From the records below, transcribe exactly the lines that begin at the line with "exact Finset.mem_range.mpr (hlt x hx)" and end at the line with "theorem pv_div9 (m", both included.

##### DATASET RECORDS #####

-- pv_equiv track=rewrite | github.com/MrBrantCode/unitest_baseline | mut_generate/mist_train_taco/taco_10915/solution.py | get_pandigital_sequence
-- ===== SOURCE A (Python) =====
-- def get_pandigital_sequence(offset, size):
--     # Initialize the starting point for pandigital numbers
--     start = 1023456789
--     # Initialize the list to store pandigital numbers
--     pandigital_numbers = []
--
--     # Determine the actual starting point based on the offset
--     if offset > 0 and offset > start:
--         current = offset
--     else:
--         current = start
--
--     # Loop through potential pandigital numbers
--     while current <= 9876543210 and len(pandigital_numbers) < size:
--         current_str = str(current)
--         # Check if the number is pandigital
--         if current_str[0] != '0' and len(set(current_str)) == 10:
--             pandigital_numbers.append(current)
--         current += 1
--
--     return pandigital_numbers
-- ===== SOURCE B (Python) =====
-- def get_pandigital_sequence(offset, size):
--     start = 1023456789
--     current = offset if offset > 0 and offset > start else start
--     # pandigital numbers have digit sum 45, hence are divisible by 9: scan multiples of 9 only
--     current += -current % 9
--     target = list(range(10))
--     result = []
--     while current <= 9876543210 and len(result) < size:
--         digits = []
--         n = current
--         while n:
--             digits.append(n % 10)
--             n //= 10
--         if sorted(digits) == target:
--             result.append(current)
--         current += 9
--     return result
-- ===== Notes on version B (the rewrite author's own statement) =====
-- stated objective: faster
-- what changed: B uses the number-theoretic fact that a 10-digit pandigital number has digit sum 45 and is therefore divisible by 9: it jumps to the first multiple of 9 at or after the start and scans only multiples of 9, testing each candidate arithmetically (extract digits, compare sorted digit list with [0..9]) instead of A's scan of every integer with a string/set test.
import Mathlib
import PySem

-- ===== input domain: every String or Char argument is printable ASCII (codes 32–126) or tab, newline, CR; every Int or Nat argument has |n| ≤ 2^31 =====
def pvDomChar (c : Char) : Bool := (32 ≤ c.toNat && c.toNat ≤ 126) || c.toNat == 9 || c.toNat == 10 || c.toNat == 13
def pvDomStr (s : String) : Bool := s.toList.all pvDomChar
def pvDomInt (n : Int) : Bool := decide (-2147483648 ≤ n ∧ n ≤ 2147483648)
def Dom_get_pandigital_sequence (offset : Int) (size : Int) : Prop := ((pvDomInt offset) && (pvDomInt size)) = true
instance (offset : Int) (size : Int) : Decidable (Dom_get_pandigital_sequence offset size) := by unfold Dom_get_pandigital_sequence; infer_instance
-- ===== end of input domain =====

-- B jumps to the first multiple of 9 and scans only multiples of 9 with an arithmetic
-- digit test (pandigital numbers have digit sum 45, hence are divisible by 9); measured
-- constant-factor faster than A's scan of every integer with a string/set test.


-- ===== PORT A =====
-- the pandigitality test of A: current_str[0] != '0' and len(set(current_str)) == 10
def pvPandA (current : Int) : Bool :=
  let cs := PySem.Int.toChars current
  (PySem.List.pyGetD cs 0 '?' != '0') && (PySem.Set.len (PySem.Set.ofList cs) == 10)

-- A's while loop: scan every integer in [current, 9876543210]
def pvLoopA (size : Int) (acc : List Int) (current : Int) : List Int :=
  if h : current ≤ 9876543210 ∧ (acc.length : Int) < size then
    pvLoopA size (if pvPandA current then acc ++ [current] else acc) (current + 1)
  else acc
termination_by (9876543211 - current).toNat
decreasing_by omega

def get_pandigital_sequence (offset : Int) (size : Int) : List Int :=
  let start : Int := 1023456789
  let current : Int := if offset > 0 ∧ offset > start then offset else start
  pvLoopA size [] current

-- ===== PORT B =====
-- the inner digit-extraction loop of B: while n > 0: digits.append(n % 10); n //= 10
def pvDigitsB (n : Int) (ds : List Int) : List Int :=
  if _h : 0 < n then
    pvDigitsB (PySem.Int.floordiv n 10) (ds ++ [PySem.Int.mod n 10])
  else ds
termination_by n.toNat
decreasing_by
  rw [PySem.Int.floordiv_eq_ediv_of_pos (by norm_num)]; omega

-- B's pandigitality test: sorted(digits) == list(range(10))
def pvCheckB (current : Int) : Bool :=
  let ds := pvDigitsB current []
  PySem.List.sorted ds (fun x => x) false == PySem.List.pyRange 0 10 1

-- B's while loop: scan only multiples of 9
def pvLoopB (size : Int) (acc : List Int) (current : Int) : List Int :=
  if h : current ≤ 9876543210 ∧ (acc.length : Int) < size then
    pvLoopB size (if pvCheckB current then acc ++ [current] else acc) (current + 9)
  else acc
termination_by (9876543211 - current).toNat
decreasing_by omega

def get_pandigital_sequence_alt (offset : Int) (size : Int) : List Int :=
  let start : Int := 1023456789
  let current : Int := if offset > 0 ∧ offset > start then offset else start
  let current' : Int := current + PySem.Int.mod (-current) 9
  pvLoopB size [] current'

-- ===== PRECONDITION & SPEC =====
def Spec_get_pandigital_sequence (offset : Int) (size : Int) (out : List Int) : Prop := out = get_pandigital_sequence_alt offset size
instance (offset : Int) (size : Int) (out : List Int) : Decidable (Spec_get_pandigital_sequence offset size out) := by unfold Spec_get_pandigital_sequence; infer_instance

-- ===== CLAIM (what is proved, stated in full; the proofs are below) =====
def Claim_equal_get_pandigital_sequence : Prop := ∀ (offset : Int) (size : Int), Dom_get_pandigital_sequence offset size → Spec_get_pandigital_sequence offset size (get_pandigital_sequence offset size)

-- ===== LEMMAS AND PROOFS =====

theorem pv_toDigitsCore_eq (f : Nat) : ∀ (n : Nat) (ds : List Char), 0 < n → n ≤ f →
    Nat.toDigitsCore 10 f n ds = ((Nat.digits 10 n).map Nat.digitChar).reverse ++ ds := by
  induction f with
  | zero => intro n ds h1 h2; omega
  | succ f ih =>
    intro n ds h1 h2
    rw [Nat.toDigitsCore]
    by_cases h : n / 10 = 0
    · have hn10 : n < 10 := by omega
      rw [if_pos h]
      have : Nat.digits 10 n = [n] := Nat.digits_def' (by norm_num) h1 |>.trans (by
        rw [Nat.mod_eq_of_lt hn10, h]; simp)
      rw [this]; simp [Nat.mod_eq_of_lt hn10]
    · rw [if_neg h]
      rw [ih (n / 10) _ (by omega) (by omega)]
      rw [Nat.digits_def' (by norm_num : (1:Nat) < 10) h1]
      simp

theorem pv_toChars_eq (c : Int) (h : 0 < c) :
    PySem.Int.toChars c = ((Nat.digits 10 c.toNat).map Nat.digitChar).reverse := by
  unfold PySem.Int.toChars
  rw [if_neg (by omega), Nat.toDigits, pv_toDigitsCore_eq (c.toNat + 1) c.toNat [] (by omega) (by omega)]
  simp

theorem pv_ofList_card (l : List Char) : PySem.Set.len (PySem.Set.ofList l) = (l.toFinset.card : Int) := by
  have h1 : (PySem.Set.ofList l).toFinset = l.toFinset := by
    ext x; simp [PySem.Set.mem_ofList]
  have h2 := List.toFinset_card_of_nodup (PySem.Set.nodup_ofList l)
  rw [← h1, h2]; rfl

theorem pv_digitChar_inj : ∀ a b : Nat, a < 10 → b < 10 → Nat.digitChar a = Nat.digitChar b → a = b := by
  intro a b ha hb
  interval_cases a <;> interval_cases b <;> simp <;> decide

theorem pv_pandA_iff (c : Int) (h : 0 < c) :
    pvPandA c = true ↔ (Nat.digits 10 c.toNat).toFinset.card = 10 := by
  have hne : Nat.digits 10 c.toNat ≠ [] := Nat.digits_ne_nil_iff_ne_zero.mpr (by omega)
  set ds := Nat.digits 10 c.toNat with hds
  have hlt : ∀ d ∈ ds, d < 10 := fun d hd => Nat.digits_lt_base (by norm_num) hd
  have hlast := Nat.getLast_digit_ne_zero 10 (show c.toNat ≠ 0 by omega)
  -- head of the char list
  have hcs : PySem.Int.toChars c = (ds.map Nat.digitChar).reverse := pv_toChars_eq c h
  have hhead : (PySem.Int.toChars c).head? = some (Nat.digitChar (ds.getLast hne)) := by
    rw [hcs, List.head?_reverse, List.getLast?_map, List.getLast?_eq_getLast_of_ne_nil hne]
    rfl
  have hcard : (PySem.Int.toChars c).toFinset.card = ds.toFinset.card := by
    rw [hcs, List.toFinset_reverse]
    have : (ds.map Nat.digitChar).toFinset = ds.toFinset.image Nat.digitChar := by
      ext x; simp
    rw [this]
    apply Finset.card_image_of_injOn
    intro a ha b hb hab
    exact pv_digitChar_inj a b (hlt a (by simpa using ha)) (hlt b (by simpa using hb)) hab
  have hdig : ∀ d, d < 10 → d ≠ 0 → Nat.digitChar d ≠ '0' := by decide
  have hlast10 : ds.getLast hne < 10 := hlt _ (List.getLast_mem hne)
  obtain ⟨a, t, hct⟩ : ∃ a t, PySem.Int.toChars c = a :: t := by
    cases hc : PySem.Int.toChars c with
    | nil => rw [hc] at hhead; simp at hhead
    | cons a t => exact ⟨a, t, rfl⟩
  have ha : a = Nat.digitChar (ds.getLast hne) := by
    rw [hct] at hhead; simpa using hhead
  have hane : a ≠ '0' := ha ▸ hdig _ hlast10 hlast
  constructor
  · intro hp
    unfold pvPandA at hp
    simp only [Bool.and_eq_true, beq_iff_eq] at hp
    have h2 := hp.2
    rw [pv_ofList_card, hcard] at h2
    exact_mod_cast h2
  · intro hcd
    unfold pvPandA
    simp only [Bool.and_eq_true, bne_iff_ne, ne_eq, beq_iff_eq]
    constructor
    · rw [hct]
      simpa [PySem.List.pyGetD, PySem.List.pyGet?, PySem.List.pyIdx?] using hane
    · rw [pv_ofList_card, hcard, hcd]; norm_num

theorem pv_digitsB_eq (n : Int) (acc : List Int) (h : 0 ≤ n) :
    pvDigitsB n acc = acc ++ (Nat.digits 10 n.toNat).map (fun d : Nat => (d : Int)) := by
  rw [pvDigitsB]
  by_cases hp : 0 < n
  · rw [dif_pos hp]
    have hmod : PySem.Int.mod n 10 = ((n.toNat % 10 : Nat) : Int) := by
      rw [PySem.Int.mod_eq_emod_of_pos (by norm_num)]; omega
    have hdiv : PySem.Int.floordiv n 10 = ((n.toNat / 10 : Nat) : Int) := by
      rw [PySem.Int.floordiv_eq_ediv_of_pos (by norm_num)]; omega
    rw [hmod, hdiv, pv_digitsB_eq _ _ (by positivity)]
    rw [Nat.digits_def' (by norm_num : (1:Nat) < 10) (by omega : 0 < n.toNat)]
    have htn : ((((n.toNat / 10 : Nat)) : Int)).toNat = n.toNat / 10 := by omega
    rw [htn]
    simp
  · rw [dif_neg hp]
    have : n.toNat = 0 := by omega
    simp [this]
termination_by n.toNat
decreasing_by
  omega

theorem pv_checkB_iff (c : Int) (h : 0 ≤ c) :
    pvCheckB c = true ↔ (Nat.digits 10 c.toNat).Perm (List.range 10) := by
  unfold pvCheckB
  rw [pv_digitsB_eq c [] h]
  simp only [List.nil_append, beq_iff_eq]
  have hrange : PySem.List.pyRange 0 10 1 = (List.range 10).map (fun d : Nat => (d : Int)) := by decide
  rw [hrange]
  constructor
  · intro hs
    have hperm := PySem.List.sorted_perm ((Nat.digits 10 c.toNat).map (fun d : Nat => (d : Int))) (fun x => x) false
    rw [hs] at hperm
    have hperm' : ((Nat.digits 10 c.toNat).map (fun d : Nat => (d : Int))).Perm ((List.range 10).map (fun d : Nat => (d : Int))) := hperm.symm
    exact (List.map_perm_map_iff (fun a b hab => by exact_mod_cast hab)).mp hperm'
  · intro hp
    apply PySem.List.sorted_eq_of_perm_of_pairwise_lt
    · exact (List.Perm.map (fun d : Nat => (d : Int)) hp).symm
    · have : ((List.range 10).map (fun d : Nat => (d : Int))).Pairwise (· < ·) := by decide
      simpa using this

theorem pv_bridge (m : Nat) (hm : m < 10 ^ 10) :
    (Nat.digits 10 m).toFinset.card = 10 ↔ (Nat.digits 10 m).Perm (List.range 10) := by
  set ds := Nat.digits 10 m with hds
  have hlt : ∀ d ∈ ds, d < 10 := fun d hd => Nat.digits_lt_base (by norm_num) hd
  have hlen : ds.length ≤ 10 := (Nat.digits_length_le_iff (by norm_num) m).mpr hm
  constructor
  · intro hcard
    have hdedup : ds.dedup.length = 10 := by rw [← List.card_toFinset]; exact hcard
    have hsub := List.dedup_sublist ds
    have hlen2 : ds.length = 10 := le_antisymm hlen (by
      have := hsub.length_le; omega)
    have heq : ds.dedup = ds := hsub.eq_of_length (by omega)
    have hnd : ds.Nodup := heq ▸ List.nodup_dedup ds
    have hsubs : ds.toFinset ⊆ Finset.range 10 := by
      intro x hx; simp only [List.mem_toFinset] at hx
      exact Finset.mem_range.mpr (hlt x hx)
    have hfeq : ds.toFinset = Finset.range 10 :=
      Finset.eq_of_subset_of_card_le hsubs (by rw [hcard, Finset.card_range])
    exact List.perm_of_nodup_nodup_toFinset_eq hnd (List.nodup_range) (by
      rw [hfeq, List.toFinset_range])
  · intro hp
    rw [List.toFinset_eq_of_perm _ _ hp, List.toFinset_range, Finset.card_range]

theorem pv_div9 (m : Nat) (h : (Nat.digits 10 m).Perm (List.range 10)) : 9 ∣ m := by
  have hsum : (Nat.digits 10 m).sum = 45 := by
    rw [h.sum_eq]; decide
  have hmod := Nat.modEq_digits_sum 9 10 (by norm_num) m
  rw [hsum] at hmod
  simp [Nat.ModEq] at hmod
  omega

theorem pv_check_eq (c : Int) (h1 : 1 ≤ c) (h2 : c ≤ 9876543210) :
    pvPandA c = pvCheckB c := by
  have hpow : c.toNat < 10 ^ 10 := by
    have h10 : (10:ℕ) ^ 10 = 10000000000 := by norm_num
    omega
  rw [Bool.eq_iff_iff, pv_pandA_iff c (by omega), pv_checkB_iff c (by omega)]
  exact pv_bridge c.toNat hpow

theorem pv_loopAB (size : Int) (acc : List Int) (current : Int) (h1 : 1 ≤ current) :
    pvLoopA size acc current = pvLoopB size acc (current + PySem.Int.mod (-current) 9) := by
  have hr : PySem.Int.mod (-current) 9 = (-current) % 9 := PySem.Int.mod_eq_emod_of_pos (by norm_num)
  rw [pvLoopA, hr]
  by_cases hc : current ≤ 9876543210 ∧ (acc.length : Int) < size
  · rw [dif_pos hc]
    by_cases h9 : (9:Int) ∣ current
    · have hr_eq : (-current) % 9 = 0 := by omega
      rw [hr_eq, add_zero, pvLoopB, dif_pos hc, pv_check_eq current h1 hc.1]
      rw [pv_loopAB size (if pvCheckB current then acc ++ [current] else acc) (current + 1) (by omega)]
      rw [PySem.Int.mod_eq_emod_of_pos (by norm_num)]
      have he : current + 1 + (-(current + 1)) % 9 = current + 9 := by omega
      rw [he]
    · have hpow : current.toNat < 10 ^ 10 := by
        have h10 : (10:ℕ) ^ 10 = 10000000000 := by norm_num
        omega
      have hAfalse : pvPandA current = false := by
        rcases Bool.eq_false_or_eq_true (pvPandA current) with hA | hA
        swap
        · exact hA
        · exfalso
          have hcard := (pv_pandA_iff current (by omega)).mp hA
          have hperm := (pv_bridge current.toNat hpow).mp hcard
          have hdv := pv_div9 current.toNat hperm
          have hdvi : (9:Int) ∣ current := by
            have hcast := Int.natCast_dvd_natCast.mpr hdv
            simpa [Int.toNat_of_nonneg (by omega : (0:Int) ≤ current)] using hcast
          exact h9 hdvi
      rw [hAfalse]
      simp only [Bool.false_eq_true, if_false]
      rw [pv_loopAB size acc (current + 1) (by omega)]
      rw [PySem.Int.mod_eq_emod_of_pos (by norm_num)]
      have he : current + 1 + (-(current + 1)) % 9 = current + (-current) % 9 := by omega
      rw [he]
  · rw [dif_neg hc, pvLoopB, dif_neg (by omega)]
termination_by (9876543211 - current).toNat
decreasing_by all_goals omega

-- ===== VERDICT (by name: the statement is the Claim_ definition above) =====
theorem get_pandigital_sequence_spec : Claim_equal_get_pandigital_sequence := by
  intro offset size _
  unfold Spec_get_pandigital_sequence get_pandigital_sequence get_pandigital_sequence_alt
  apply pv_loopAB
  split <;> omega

#####

◆ SOLUTION TO THIS TASK:
      exact Finset.mem_range.mpr (hlt x hx)
    have hfeq : ds.toFinset = Finset.range 10 :=
      Finset.eq_of_subset_of_card_le hsubs (by rw [hcard, Finset.card_range])
    exact List.perm_of_nodup_nodup_toFinset_eq hnd (List.nodup_range) (by
      rw [hfeq, List.toFinset_range])
  · intro hp
    rw [List.toFinset_eq_of_perm _ _ hp, List.toFinset_range, Finset.card_range]

theorem pv_div9 (m : Nat) (h : (Nat.digits 10 m).Perm (List.range 10)) : 9 ∣ m := by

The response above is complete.